**Work request:**
For the entries below, the result should be an exact transcription of the lines from the one with "if_neg (show ¬" up to and including the one with "rw [← Ne, ← List.length_pos_iff, pvLength_zipSeg]", and only those.
##########
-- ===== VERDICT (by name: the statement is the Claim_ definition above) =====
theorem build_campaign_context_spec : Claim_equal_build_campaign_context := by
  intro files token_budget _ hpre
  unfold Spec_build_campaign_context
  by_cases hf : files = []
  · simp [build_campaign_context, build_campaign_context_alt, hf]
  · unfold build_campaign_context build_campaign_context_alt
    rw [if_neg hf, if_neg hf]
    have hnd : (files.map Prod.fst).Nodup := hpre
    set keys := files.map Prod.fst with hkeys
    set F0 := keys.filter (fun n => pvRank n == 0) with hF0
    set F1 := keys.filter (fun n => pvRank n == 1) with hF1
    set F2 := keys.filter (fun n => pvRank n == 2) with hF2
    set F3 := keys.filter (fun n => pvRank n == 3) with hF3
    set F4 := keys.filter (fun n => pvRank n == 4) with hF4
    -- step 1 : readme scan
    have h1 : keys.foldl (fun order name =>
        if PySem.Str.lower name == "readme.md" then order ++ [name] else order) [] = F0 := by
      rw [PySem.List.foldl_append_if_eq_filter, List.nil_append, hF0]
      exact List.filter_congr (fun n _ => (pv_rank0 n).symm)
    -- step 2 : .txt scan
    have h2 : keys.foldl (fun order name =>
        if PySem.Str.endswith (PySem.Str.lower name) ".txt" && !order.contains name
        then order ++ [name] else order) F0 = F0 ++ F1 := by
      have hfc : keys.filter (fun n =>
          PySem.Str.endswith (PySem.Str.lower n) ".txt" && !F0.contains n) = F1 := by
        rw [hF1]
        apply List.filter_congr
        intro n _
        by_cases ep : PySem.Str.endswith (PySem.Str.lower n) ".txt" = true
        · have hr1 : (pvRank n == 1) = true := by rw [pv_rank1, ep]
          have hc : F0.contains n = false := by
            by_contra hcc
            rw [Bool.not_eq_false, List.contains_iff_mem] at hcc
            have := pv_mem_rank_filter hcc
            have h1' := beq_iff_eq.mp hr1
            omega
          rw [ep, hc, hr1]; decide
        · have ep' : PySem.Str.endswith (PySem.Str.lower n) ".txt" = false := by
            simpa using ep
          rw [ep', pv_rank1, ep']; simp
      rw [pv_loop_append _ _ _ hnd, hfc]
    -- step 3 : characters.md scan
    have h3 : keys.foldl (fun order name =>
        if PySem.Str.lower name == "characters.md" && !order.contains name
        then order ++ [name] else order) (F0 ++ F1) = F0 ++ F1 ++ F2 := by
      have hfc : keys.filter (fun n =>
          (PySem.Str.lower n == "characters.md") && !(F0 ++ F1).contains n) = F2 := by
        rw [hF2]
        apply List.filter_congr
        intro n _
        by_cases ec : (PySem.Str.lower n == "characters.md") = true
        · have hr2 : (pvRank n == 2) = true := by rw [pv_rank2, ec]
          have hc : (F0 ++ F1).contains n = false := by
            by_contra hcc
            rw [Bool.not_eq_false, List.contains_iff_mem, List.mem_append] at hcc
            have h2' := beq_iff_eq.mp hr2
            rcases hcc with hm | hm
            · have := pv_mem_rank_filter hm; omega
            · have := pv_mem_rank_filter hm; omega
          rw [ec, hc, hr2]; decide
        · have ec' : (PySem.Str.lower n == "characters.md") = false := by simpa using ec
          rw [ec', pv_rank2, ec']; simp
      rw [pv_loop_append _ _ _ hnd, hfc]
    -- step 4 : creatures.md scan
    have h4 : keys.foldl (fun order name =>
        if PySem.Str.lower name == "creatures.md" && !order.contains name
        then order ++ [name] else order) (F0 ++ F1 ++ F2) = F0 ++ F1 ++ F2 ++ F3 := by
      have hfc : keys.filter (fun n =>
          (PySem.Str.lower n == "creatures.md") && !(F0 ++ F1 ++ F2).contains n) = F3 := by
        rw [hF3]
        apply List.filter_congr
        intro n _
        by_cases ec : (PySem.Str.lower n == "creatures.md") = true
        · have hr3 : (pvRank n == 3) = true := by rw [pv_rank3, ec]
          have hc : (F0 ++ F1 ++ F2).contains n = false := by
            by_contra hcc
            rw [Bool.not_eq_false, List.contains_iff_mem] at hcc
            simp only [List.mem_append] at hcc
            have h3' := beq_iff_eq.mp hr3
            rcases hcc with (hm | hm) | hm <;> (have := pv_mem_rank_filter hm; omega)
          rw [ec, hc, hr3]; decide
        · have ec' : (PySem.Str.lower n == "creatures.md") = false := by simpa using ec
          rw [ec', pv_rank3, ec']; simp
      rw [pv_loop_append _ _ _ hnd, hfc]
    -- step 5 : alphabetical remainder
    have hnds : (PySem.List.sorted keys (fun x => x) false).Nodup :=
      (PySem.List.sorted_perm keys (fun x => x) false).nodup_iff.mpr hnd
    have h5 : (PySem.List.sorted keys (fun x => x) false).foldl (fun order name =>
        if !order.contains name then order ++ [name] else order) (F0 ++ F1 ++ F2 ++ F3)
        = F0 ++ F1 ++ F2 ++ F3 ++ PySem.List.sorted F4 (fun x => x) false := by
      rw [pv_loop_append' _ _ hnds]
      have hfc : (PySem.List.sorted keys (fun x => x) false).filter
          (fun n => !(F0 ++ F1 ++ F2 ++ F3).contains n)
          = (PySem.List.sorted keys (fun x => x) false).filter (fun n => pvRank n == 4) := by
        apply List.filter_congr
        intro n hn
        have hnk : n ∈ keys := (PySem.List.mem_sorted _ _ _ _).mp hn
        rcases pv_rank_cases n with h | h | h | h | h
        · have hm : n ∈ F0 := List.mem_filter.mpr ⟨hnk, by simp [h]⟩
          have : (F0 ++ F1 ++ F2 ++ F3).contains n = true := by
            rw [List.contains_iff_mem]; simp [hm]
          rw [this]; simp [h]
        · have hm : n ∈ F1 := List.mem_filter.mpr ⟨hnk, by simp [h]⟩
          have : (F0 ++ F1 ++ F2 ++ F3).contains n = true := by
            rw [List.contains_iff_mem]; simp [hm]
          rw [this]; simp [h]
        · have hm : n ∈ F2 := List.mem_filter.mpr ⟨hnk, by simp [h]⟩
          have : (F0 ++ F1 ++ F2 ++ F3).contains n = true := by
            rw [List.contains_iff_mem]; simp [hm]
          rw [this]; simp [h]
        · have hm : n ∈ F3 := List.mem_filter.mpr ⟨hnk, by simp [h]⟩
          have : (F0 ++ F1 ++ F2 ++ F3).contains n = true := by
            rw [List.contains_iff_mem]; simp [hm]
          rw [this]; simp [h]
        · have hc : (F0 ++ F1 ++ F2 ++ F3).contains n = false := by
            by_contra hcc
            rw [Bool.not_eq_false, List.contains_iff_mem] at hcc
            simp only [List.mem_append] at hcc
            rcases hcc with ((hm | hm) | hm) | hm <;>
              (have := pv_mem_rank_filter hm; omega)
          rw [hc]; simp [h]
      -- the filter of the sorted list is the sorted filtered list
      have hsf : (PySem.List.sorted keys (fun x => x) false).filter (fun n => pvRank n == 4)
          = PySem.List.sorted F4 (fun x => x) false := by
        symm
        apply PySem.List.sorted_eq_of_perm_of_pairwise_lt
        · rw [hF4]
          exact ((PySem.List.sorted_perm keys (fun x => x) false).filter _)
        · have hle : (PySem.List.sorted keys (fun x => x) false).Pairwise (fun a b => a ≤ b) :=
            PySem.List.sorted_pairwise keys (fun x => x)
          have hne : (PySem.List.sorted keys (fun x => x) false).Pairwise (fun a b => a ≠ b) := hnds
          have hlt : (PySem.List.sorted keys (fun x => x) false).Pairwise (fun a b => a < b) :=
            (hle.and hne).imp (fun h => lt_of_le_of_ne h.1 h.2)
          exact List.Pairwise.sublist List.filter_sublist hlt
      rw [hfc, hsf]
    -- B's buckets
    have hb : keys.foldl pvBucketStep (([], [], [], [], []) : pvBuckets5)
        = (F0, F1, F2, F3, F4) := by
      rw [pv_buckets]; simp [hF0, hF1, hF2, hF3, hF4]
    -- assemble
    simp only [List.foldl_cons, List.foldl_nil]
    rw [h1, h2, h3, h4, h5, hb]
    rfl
##########
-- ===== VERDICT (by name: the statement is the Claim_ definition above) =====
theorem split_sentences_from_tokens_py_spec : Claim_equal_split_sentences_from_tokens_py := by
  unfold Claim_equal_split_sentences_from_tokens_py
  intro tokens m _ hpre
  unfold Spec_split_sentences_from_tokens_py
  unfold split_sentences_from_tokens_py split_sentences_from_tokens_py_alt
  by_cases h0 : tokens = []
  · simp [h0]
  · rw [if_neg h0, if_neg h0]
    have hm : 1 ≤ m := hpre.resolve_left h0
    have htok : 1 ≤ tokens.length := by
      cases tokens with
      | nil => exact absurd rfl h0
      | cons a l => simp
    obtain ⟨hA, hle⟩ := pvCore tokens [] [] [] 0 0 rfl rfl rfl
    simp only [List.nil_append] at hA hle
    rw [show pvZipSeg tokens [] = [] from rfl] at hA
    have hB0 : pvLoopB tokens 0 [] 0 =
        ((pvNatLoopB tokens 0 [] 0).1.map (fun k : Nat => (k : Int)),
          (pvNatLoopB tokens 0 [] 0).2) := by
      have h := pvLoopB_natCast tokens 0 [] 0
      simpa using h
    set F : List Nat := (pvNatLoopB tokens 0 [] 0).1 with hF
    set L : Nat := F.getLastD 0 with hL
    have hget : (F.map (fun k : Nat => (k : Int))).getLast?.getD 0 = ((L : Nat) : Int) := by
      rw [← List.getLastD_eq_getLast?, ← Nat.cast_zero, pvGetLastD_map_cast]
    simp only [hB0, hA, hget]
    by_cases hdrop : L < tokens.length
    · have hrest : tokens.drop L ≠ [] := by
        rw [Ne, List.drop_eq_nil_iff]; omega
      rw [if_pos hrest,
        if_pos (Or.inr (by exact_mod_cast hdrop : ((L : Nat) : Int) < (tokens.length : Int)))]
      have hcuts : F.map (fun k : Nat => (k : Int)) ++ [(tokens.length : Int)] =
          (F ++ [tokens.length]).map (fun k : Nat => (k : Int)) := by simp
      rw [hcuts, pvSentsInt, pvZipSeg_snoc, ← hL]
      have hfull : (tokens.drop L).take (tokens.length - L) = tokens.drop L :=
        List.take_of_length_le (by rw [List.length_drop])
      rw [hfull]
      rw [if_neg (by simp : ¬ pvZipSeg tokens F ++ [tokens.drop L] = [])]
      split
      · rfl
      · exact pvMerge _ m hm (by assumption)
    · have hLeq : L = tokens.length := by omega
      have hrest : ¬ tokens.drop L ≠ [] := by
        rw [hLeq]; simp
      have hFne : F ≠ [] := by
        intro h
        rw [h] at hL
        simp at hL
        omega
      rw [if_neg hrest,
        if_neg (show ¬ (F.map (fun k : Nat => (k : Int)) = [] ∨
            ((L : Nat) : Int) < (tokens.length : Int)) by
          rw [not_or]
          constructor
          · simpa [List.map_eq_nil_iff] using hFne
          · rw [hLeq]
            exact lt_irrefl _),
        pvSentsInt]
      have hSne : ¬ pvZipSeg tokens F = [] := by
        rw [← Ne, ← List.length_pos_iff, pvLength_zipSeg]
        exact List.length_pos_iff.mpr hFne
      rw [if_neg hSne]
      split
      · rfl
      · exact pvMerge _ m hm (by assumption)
##########
**Solution:**
        if_neg (show ¬ (F.map (fun k : Nat => (k : Int)) = [] ∨
            ((L : Nat) : Int) < (tokens.length : Int)) by
          rw [not_or]
          constructor
          · simpa [List.map_eq_nil_iff] using hFne
          · rw [hLeq]
            exact lt_irrefl _),
        pvSentsInt]
      have hSne : ¬ pvZipSeg tokens F = [] := by
        rw [← Ne, ← List.length_pos_iff, pvLength_zipSeg]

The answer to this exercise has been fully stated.